Provided data: Begin

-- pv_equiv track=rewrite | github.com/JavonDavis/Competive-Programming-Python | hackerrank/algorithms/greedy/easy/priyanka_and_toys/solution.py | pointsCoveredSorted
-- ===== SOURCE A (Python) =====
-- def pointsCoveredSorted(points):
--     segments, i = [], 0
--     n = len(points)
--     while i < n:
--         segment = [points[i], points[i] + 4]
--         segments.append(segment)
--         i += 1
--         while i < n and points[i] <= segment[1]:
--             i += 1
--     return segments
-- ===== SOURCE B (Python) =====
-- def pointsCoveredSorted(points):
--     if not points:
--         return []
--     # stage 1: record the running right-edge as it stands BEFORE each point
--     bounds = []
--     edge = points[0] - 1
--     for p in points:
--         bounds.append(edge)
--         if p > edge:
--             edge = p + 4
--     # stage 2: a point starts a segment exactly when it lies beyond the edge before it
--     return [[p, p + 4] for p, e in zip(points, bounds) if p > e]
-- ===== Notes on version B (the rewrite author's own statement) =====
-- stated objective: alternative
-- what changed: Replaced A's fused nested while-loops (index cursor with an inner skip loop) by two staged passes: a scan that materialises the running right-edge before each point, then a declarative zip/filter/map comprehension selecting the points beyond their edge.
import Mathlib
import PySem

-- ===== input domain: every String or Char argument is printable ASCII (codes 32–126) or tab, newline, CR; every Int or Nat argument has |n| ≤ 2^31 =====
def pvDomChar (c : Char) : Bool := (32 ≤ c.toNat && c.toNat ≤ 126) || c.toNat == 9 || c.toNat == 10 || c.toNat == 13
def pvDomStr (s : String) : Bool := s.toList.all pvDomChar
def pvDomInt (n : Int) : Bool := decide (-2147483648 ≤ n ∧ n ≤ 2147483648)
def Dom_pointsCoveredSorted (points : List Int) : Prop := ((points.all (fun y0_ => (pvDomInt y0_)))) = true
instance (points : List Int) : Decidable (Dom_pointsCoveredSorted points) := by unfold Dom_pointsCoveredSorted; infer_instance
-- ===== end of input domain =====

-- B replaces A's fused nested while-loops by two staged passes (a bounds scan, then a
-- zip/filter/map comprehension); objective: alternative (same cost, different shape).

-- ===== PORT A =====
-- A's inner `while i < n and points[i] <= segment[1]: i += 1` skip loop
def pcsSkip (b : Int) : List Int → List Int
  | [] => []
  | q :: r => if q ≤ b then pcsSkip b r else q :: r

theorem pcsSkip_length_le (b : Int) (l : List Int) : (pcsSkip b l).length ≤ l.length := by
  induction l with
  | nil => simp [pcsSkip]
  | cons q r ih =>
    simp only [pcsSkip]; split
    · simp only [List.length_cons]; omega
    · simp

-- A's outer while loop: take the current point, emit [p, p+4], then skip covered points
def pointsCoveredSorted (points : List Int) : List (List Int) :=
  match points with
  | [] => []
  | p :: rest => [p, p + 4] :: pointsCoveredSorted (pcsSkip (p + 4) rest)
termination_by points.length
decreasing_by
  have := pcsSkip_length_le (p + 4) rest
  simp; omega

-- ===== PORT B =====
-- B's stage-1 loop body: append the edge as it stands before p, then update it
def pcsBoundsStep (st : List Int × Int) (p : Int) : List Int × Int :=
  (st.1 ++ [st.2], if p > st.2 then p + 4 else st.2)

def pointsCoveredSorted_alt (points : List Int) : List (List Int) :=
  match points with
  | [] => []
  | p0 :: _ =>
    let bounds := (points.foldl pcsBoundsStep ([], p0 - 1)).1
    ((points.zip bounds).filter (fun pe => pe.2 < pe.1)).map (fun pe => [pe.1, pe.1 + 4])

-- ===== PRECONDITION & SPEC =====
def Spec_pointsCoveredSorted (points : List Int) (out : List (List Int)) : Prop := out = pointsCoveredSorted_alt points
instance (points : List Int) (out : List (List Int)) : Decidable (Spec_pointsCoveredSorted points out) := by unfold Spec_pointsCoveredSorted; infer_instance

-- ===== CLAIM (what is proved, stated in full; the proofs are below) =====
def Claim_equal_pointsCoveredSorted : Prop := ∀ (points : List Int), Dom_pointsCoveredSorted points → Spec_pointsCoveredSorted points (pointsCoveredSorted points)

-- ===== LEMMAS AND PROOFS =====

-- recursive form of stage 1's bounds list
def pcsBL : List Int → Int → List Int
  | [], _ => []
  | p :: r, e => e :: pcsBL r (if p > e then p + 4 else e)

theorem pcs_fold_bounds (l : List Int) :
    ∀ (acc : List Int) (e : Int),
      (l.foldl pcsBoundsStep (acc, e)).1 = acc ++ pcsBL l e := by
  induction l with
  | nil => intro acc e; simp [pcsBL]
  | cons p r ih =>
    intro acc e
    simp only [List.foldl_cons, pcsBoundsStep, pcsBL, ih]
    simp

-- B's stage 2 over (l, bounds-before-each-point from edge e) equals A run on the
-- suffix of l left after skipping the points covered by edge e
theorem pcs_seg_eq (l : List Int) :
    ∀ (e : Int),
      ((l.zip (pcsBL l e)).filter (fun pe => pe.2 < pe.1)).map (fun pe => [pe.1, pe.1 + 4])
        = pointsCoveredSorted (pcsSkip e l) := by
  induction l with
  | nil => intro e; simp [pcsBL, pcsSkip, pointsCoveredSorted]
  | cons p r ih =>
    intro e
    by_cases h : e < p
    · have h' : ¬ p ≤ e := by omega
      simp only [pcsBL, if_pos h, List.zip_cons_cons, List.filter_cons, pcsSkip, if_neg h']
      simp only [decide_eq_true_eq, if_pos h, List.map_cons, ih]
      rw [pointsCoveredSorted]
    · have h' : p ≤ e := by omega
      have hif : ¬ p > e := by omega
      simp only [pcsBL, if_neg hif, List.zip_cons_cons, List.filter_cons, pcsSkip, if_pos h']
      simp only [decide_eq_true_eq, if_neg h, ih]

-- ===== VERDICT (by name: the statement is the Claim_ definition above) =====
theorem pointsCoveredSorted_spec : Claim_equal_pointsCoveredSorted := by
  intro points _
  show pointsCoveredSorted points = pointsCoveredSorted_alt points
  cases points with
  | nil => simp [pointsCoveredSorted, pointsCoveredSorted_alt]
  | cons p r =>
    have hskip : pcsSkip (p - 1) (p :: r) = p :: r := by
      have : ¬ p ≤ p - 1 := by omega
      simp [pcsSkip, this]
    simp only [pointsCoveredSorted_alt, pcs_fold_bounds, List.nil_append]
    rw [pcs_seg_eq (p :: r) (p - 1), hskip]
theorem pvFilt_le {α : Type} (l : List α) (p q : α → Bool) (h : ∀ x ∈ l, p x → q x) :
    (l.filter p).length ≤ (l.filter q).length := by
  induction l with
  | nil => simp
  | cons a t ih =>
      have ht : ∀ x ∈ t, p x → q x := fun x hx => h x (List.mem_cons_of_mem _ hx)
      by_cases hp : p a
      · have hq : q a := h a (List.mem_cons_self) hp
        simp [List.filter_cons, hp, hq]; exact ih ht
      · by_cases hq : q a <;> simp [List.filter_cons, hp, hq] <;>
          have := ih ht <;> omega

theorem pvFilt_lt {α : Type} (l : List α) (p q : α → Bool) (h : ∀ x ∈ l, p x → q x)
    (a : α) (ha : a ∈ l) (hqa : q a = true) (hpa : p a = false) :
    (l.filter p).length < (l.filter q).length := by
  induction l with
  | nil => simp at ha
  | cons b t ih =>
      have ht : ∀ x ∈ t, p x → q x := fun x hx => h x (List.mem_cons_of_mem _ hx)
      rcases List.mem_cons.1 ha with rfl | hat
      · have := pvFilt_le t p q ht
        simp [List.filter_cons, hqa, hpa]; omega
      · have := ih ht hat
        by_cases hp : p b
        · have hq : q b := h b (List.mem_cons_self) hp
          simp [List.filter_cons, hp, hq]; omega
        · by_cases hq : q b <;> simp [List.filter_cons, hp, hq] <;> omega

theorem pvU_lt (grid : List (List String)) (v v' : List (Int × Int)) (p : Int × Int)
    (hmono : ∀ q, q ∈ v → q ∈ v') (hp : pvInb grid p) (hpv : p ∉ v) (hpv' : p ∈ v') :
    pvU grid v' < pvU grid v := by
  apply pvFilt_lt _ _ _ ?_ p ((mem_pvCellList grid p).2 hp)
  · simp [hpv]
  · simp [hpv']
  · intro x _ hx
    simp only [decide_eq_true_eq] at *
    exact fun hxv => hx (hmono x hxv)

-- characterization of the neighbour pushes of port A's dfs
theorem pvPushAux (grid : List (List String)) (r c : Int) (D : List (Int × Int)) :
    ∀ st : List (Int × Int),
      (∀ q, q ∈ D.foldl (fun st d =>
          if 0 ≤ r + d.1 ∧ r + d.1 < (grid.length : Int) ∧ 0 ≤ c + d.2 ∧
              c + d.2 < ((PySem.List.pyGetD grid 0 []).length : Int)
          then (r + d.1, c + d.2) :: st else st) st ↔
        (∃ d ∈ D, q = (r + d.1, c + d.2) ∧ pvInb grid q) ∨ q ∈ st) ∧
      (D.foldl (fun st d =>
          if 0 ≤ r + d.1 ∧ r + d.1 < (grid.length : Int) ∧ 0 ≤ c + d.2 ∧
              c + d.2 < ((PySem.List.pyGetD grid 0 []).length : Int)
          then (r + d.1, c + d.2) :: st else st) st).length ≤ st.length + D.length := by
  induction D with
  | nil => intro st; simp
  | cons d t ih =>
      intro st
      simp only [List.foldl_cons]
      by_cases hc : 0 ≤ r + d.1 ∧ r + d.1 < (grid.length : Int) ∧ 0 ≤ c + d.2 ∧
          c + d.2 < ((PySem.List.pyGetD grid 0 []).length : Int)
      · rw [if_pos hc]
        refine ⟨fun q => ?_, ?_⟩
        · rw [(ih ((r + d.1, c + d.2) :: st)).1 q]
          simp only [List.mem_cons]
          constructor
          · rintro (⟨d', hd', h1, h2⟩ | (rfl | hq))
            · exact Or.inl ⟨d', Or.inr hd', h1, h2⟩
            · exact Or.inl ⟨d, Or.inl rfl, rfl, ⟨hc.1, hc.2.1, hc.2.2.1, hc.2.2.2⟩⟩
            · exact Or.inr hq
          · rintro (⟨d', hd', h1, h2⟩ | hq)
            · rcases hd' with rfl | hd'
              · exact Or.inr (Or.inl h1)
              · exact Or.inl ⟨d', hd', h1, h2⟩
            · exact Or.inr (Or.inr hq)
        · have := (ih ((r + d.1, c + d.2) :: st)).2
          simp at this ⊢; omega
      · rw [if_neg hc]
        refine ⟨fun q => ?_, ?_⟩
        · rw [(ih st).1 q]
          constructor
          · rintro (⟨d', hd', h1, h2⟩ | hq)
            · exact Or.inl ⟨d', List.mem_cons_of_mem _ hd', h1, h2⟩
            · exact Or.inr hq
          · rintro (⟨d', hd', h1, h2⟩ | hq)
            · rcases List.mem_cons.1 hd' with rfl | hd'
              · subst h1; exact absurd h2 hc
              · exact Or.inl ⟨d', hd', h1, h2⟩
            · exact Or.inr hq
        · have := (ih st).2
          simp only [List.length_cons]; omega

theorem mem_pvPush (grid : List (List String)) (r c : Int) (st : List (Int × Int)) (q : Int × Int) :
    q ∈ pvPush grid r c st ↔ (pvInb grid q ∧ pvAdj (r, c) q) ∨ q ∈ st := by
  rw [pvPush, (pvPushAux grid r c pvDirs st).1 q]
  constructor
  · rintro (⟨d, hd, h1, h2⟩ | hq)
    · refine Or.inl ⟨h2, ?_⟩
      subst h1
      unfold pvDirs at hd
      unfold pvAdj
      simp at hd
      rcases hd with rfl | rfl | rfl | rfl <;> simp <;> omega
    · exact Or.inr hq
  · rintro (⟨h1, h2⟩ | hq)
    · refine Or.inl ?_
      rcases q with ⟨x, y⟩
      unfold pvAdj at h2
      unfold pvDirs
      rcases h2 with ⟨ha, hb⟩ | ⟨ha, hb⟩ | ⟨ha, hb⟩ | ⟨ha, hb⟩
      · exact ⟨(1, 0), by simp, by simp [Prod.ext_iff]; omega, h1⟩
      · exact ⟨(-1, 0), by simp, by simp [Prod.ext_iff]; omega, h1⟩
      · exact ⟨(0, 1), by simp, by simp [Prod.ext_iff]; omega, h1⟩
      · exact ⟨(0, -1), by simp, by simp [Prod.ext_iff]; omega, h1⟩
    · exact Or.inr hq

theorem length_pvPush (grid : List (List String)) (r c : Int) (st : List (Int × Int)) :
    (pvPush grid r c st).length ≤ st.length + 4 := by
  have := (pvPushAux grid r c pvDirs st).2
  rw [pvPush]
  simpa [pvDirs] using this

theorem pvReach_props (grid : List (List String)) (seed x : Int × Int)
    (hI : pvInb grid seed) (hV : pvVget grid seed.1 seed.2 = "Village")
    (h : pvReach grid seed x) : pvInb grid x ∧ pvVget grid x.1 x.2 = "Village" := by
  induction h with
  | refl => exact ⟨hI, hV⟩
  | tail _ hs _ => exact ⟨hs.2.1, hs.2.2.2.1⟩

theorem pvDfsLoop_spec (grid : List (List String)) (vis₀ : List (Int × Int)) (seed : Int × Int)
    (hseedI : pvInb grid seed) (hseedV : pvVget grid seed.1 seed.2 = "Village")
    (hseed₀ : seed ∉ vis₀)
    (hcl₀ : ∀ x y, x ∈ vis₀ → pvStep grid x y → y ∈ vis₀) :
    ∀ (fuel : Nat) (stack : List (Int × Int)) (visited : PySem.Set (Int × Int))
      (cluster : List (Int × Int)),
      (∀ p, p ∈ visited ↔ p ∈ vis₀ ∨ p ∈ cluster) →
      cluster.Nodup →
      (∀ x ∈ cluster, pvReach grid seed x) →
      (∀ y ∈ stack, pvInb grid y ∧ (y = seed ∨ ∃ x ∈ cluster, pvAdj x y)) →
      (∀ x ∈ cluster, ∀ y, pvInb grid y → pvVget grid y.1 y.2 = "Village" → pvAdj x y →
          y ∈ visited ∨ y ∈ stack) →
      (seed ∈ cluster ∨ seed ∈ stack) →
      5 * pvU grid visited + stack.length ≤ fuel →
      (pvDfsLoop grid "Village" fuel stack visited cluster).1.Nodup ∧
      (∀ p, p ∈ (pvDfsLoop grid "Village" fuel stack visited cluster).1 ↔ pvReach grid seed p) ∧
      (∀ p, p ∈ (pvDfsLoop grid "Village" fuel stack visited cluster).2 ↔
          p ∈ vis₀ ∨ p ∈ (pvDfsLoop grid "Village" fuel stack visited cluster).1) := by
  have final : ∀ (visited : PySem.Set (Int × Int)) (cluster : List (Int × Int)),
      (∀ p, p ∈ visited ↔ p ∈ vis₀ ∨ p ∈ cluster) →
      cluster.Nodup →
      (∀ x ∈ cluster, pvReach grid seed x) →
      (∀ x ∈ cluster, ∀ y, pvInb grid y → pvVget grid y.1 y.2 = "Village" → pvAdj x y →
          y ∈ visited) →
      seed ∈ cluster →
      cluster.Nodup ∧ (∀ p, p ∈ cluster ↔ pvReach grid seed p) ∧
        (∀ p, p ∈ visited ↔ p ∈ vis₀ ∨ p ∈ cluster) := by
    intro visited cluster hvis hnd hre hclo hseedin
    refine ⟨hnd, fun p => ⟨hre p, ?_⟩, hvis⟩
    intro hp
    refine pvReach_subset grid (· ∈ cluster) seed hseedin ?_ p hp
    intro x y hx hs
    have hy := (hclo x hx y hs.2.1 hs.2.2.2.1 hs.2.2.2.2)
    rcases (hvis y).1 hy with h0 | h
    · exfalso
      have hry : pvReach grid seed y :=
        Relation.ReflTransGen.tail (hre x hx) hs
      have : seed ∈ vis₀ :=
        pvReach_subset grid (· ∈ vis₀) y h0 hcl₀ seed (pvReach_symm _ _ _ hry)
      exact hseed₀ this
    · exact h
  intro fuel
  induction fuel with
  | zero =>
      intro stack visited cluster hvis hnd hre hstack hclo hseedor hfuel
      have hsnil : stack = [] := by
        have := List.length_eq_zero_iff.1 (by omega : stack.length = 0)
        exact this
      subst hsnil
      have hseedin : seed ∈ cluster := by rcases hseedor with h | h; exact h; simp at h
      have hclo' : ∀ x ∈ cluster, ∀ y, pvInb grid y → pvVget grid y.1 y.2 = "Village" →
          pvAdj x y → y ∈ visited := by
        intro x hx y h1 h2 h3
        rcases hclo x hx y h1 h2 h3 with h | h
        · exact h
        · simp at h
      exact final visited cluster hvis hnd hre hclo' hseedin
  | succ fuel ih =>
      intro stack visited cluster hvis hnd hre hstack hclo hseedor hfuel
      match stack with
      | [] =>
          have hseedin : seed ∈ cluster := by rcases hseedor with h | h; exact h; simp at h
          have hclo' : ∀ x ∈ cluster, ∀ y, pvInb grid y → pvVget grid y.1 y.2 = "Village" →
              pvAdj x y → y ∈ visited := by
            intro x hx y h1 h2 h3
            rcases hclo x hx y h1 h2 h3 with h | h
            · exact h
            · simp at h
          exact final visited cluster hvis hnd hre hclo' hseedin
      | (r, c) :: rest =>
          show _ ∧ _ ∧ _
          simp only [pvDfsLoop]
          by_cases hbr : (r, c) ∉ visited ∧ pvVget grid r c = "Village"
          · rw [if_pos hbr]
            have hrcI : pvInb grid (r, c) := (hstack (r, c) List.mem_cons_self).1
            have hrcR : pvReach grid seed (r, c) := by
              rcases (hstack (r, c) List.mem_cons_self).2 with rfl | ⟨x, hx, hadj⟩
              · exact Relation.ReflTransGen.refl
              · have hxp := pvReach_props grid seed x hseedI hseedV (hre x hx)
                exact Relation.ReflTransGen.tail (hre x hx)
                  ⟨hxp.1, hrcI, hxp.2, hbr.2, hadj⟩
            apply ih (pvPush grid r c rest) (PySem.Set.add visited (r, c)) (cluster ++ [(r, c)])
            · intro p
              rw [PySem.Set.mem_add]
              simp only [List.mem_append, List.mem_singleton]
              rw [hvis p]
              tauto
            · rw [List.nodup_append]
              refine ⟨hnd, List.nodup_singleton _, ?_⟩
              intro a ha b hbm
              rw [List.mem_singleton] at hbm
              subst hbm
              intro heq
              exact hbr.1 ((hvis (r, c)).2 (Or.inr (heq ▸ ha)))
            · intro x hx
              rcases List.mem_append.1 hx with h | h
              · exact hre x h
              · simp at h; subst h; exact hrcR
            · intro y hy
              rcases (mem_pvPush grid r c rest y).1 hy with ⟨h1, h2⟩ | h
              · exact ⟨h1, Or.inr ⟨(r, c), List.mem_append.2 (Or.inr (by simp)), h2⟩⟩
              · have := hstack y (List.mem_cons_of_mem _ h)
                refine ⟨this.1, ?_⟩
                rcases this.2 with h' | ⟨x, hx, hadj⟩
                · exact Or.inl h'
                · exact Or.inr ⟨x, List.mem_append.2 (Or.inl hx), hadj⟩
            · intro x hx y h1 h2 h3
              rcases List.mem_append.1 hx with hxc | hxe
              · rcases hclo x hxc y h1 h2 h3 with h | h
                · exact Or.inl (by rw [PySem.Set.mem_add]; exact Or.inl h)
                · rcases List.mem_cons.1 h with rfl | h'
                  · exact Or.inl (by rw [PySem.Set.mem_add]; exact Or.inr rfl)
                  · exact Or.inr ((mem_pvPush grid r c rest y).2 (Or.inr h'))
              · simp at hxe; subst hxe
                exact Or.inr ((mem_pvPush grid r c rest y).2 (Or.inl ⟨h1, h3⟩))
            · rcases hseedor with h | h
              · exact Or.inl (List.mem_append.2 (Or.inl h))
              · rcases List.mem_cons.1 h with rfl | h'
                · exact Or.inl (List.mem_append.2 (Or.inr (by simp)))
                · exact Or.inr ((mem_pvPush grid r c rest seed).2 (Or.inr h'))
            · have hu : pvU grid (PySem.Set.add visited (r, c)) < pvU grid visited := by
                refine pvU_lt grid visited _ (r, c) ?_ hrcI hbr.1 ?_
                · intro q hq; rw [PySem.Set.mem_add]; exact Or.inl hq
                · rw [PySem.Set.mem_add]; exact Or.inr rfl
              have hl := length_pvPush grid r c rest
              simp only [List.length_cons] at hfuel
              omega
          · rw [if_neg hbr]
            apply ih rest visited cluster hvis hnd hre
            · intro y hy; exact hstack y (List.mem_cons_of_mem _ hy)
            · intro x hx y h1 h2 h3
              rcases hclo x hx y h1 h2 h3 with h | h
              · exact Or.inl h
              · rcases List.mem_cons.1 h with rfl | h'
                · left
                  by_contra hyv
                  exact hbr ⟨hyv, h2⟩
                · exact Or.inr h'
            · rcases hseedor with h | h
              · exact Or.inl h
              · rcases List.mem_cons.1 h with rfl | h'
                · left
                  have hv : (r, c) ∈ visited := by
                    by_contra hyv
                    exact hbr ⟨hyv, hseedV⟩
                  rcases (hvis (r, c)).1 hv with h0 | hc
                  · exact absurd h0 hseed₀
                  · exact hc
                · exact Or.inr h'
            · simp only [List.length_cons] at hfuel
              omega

Provided data: End

◆ Task requirements: Among the entries, how many lines hold the word "pvDomInt"? Please answer with only that number.

◆ Exercise answer: 2